_Supplied data_

-- the B port computes the run peel
theorem pvAlt_eq_goB (draw_log : List Int) (start_frame stop_frame : Int) :
    get_draw_epochs_py_alt draw_log start_frame stop_frame
      = pvGoB draw_log (PySem.List.pyRange start_frame stop_frame 1) := by
  unfold get_draw_epochs_py_alt
  simp only []
  have hmask : (PySem.List.pyRange start_frame stop_frame 1).map
      (fun i => PySem.List.pyGet? draw_log i == some 1) = pvMask draw_log start_frame stop_frame := by
    rfl
  rw [hmask]
  set m := pvMask draw_log start_frame stop_frame with hm
  have hstarts : (List.range m.length).filterMap (fun i =>
      if ([false] ++ m ++ [false]).getD (i + 1) false && !(([false] ++ m ++ [false]).getD i false)
      then some (start_frame + (i : Int)) else none)
      = pvS start_frame false m := by
    rw [← pvS_filterMap m start_frame false]
    apply List.filterMap_congr
    intro i _
    have e1 : ([false] ++ m ++ [false]).getD (i + 1) false = m.getD i false := by
      rw [show [false] ++ m ++ [false] = false :: (m ++ [false]) by simp]
      rw [List.getD_cons_succ, pvGetD_append_false]
    have e2 : ([false] ++ m ++ [false]).getD i false = (false :: m).getD i false := by
      rw [show [false] ++ m ++ [false] = (false :: m) ++ [false] by simp]
      rw [pvGetD_append_false]
    rw [e1, e2]
  have hends : (List.range m.length).filterMap (fun i =>
      if ([false] ++ m ++ [false]).getD (i + 1) false && !(([false] ++ m ++ [false]).getD (i + 2) false)
      then some (start_frame + (i : Int) + 1) else none)
      = pvE start_frame m := by
    rw [← pvE_filterMap m start_frame]
    apply List.filterMap_congr
    intro i _
    have e1 : ([false] ++ m ++ [false]).getD (i + 1) false = m.getD i false := by
      rw [show [false] ++ m ++ [false] = false :: (m ++ [false]) by simp]
      rw [List.getD_cons_succ, pvGetD_append_false]
    have e3 : ([false] ++ m ++ [false]).getD (i + 2) false = m.getD (i + 1) false := by
      rw [show [false] ++ m ++ [false] = false :: (m ++ [false]) by simp]
      rw [List.getD_cons_succ, pvGetD_append_false]
    rw [e1, e3]
  rw [hstarts, hends]
  exact pvZipSE_eq_goB draw_log stop_frame (stop_frame - start_frame).toNat start_frame rfl

-- ===== VERDICT (by name: the statement is the Claim_ definition above) =====
theorem get_draw_epochs_py_spec : Claim_equal_get_draw_epochs_py := by
  intro draw_log start_frame stop_frame _ _
  unfold Spec_get_draw_epochs_py get_draw_epochs_py
  rw [pvOuterAGo_eq_goB draw_log stop_frame (stop_frame + 1 - start_frame).toNat start_frame []
    (le_refl _), pvAlt_eq_goB]
  simp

_Work instruction_
Reproduce exactly every line that sits between the start of the entries and the line bearing "unfold get_draw_epochs_py_alt", counting both of those lines.

_Written answer_
-- the B port computes the run peel
theorem pvAlt_eq_goB (draw_log : List Int) (start_frame stop_frame : Int) :
    get_draw_epochs_py_alt draw_log start_frame stop_frame
      = pvGoB draw_log (PySem.List.pyRange start_frame stop_frame 1) := by
  unfold get_draw_epochs_py_alt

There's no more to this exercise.